- _WORK TO COMPLETE_
Copy every line of the following data that includes the string "hmem".

━━━

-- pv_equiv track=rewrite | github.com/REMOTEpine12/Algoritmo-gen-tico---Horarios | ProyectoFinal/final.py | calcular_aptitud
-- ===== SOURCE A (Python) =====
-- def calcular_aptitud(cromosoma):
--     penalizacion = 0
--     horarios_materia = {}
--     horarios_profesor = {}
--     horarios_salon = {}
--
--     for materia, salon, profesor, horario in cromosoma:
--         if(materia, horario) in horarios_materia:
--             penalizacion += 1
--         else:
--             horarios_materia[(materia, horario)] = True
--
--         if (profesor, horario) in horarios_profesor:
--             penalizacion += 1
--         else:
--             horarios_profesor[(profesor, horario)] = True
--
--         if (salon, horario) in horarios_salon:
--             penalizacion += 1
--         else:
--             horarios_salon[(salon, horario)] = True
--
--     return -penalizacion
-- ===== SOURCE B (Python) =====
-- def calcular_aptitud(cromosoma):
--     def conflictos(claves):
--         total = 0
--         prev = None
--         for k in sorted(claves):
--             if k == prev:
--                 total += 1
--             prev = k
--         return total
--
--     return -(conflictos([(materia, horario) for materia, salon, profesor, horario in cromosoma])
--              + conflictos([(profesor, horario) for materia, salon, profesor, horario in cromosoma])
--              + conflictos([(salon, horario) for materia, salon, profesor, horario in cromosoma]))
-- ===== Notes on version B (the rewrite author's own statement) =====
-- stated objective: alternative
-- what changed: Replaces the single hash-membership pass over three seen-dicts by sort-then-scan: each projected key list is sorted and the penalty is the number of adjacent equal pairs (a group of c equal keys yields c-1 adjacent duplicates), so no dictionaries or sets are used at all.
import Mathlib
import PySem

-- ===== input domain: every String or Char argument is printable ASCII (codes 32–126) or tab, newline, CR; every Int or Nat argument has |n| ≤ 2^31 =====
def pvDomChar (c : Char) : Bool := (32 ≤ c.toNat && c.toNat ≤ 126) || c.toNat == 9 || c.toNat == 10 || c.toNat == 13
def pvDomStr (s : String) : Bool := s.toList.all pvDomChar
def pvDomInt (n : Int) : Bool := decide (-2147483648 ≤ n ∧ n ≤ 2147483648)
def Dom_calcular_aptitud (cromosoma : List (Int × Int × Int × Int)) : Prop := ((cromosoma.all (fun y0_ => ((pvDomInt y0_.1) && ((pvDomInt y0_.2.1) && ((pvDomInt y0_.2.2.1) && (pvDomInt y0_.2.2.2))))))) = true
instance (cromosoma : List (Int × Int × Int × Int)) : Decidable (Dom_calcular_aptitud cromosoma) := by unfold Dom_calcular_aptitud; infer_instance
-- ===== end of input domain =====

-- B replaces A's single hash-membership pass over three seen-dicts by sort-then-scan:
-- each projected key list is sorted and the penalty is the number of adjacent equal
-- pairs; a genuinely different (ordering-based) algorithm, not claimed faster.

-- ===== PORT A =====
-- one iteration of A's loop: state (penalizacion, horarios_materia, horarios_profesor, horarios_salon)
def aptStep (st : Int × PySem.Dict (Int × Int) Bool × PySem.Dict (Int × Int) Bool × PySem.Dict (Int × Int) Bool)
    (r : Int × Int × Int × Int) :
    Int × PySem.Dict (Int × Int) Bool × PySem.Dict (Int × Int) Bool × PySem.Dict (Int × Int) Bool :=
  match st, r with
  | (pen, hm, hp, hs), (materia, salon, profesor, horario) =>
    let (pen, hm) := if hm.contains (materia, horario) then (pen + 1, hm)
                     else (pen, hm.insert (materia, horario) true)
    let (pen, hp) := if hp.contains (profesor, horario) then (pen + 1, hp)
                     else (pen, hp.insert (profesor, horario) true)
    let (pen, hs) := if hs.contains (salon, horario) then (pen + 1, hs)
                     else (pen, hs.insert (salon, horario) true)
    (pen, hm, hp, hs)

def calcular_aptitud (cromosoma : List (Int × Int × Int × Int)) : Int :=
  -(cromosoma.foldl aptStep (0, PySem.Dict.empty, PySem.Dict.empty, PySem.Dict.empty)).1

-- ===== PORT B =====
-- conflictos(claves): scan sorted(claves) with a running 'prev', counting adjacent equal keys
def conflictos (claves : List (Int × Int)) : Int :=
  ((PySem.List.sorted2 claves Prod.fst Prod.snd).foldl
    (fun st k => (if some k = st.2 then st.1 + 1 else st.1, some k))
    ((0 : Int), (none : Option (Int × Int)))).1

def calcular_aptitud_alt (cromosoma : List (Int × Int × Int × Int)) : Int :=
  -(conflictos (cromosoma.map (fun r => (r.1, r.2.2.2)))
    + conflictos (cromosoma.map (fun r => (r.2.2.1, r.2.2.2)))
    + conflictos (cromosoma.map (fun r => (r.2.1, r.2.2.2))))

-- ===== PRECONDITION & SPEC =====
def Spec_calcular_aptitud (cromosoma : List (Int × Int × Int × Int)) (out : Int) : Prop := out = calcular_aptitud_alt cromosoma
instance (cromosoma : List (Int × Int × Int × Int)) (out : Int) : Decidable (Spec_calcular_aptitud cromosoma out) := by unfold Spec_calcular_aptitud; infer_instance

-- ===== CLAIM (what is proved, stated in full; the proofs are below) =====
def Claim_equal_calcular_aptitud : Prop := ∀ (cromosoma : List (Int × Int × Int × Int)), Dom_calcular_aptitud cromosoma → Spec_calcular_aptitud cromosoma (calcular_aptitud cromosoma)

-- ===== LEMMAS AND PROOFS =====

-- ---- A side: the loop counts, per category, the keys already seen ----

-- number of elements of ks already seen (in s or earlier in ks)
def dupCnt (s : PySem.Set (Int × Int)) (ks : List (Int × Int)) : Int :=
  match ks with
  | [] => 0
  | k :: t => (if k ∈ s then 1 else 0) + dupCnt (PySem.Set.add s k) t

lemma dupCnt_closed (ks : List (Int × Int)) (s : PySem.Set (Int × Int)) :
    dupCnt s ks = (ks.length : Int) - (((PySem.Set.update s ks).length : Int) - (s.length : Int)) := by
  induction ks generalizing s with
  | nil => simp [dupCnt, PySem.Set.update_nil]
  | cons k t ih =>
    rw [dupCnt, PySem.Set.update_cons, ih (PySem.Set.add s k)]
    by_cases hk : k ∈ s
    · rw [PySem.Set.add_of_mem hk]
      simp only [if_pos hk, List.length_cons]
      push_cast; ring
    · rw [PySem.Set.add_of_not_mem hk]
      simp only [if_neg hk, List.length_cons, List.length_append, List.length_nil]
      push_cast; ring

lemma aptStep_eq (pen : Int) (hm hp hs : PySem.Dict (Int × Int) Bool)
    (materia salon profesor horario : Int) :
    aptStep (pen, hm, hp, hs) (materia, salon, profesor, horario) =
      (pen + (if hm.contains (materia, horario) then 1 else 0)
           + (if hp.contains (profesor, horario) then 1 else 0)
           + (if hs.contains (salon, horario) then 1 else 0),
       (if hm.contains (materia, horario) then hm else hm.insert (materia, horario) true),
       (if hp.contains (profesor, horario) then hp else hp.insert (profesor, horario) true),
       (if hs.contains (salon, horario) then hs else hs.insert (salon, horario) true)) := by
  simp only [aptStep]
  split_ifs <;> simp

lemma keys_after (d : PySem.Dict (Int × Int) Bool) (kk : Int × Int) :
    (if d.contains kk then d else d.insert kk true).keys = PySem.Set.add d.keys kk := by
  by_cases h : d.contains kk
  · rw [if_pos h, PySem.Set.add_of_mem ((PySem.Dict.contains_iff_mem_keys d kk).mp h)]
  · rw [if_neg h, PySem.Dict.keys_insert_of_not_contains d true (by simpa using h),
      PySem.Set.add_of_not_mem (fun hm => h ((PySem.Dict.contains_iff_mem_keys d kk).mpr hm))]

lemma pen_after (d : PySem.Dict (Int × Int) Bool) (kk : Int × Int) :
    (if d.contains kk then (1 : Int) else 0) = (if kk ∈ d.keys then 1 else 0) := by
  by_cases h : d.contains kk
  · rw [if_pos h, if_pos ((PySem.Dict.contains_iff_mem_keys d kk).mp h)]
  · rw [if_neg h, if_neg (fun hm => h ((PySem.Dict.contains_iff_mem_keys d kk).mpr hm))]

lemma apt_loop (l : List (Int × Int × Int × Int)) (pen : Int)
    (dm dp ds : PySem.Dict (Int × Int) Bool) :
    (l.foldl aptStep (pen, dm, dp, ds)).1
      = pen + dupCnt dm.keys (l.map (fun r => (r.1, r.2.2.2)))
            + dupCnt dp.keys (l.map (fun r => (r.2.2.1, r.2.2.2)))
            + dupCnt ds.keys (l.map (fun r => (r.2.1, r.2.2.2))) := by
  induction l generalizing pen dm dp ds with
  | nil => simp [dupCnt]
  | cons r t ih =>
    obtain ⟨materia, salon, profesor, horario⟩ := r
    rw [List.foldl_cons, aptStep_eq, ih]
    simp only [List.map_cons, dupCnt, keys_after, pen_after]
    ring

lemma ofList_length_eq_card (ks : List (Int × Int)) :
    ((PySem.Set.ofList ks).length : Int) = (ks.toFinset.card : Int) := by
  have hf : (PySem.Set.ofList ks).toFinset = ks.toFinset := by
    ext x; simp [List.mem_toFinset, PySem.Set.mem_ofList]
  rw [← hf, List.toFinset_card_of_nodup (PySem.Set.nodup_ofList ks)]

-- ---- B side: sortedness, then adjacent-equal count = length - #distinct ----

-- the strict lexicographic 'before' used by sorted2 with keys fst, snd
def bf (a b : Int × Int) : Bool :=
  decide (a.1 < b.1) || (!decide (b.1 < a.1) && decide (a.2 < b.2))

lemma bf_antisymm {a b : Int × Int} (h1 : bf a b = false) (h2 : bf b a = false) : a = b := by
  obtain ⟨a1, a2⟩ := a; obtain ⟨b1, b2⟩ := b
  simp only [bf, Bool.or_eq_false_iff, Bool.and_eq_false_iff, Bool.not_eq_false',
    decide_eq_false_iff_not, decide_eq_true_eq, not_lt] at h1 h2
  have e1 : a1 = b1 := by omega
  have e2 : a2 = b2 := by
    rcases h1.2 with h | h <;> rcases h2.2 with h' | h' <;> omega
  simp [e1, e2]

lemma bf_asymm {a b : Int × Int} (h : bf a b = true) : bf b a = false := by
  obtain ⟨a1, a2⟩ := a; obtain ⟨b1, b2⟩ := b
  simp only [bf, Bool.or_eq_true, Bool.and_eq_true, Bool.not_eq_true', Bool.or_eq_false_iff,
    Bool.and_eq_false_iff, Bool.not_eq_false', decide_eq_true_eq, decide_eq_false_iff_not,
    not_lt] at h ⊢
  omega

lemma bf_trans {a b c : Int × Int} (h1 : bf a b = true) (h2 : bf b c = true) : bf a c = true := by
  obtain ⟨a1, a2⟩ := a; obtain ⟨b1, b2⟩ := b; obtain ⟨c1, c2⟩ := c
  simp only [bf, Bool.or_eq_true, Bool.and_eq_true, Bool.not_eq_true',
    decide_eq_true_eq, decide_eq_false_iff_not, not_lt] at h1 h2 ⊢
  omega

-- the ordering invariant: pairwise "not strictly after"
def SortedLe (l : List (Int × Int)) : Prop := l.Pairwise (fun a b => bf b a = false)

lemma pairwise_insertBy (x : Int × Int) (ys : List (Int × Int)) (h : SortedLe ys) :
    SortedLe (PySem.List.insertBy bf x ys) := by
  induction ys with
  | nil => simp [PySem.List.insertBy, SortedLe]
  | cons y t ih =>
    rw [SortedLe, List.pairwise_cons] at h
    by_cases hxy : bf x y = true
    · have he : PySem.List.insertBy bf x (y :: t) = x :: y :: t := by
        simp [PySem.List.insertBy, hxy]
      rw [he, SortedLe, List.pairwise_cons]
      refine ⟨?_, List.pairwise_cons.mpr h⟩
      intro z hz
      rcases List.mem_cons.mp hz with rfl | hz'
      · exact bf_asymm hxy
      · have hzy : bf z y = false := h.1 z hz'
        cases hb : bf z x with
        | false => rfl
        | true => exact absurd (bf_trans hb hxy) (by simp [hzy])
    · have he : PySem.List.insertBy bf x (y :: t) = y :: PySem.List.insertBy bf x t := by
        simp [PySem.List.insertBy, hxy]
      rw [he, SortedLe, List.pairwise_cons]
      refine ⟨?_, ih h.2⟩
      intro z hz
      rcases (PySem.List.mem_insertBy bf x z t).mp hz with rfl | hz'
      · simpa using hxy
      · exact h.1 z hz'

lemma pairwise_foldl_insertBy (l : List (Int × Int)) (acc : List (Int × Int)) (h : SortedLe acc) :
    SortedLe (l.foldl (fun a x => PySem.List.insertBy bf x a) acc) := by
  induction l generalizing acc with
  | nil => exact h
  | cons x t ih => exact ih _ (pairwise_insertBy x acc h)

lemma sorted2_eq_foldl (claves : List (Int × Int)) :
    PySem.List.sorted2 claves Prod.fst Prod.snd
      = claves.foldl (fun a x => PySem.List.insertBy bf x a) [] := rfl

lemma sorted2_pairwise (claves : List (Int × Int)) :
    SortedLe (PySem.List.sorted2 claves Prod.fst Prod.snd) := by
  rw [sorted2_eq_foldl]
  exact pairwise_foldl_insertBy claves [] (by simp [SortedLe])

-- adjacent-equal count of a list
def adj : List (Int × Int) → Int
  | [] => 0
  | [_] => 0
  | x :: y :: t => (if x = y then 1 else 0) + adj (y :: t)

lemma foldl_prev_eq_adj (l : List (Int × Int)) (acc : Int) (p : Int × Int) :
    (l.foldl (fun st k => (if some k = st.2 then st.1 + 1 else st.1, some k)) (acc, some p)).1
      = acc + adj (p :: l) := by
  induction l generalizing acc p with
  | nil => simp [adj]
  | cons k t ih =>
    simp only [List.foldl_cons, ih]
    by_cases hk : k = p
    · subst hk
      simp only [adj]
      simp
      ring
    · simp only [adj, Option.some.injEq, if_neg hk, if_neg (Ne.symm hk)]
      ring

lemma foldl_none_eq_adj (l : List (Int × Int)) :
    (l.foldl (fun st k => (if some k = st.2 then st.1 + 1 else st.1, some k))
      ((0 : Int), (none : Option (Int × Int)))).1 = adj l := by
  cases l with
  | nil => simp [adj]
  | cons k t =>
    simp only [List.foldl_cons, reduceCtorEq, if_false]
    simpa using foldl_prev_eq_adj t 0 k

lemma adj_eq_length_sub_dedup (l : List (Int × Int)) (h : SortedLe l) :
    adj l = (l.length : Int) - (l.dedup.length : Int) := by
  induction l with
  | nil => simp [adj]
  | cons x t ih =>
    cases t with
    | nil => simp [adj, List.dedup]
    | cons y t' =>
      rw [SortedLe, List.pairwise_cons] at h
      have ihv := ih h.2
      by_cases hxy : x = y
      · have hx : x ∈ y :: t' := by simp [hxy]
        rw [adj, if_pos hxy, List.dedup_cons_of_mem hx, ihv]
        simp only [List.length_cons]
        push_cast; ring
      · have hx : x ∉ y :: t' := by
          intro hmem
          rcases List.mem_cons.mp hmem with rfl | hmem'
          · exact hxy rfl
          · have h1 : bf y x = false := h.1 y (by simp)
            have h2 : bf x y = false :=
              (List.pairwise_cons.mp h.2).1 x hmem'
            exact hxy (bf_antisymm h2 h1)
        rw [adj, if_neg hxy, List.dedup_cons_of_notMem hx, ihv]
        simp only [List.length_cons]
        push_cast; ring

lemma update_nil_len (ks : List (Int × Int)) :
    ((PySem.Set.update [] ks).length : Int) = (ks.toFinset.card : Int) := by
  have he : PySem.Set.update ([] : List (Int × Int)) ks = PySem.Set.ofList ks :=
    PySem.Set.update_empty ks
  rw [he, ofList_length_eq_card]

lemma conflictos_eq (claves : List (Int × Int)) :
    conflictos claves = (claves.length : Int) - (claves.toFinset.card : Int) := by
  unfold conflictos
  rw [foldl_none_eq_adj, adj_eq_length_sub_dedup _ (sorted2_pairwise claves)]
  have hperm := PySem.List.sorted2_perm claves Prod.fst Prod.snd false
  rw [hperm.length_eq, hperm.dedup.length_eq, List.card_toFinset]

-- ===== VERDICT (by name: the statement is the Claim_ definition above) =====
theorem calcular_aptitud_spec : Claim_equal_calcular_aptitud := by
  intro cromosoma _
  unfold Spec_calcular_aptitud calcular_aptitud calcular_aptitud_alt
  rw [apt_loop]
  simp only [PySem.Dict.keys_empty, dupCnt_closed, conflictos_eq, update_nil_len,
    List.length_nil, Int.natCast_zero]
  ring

━━━

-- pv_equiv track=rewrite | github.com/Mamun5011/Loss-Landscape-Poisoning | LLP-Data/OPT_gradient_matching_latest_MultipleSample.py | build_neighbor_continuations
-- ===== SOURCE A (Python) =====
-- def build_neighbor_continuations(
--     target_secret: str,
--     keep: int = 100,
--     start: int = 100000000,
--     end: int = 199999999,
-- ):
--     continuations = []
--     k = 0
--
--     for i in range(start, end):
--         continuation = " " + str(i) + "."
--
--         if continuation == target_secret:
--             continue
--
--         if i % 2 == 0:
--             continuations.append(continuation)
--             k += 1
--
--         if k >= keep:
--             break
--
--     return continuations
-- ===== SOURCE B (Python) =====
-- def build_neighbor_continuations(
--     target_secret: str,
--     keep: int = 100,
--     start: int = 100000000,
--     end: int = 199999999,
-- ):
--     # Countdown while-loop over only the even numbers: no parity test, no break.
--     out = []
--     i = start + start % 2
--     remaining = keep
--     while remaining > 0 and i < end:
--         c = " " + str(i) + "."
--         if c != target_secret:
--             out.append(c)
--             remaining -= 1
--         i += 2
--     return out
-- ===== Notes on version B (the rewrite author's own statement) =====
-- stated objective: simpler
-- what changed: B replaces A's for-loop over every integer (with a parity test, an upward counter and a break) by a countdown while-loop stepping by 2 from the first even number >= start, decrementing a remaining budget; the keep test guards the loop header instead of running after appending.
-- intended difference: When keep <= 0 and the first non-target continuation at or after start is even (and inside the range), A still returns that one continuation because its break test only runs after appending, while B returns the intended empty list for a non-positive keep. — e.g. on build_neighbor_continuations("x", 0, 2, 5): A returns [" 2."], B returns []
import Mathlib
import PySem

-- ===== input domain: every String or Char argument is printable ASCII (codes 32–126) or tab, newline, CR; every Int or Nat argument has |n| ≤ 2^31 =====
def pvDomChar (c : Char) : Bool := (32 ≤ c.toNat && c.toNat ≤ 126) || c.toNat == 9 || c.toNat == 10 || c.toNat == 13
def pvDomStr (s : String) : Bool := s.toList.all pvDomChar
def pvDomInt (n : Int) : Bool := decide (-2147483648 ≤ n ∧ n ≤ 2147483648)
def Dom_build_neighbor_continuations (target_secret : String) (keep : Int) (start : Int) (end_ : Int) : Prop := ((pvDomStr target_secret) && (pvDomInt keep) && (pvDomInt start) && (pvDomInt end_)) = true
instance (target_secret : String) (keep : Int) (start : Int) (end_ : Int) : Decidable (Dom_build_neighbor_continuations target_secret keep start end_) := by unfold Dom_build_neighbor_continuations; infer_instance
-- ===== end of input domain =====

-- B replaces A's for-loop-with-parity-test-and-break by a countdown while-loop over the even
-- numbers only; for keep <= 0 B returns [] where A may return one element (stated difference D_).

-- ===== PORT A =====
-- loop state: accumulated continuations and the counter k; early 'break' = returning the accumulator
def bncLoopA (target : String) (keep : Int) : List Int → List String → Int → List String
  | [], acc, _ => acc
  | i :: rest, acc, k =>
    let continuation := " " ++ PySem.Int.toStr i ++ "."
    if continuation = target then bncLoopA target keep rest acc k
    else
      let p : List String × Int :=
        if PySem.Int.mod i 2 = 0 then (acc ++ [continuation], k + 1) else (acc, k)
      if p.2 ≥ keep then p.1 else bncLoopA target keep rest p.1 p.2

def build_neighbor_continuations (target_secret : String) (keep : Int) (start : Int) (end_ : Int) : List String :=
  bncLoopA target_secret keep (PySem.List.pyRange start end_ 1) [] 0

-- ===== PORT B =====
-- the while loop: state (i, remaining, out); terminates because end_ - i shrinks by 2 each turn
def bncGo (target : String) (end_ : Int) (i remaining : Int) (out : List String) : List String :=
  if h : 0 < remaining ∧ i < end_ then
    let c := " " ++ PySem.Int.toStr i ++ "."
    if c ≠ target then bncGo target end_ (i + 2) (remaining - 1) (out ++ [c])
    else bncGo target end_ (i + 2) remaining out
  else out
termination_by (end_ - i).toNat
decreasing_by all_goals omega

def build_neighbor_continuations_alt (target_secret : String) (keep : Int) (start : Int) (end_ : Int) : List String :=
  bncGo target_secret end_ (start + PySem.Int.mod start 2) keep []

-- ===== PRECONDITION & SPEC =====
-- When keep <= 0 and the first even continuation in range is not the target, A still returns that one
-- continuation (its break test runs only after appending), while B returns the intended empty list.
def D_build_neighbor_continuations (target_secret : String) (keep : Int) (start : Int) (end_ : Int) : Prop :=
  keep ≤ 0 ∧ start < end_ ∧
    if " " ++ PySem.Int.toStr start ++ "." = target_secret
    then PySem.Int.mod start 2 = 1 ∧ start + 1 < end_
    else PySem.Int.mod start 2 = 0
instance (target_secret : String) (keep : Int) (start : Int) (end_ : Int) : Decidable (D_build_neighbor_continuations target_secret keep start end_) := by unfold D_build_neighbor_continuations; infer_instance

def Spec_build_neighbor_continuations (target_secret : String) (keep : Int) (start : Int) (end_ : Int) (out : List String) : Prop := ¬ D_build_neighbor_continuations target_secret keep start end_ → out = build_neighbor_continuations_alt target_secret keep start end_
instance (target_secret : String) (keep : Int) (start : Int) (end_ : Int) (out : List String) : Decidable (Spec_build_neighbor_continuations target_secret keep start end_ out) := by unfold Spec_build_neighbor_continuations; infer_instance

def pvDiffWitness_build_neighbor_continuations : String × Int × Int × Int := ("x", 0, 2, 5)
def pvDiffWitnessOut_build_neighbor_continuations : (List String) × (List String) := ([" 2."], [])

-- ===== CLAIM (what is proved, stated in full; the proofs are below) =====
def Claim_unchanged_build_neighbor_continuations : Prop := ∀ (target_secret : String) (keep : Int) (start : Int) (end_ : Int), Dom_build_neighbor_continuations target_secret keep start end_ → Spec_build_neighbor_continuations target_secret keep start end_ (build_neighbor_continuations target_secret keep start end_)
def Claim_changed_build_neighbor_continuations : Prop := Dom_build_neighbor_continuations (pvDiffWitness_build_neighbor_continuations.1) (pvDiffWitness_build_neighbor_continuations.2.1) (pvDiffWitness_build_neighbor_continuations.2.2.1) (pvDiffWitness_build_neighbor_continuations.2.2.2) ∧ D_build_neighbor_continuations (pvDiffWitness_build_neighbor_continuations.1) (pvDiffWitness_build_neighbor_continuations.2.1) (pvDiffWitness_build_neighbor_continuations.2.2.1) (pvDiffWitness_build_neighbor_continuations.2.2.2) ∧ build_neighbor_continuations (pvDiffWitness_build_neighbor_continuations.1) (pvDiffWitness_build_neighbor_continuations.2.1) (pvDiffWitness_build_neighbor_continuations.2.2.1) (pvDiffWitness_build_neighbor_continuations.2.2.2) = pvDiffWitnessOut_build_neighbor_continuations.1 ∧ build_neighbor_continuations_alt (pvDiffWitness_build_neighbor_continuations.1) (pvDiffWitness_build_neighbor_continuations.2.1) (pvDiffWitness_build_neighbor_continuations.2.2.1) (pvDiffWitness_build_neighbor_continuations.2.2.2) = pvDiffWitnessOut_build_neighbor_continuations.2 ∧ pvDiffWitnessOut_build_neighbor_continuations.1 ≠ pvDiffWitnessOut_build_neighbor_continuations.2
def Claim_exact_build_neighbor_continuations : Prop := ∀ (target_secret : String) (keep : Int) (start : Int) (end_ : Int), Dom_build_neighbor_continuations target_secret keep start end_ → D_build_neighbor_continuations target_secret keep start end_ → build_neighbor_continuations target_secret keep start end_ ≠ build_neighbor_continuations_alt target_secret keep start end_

━━━

- _YOUR SOLUTION_
          intro hmem
          rcases List.mem_cons.mp hmem with rfl | hmem'
              (List.pairwise_cons.mp h.2).1 x hmem'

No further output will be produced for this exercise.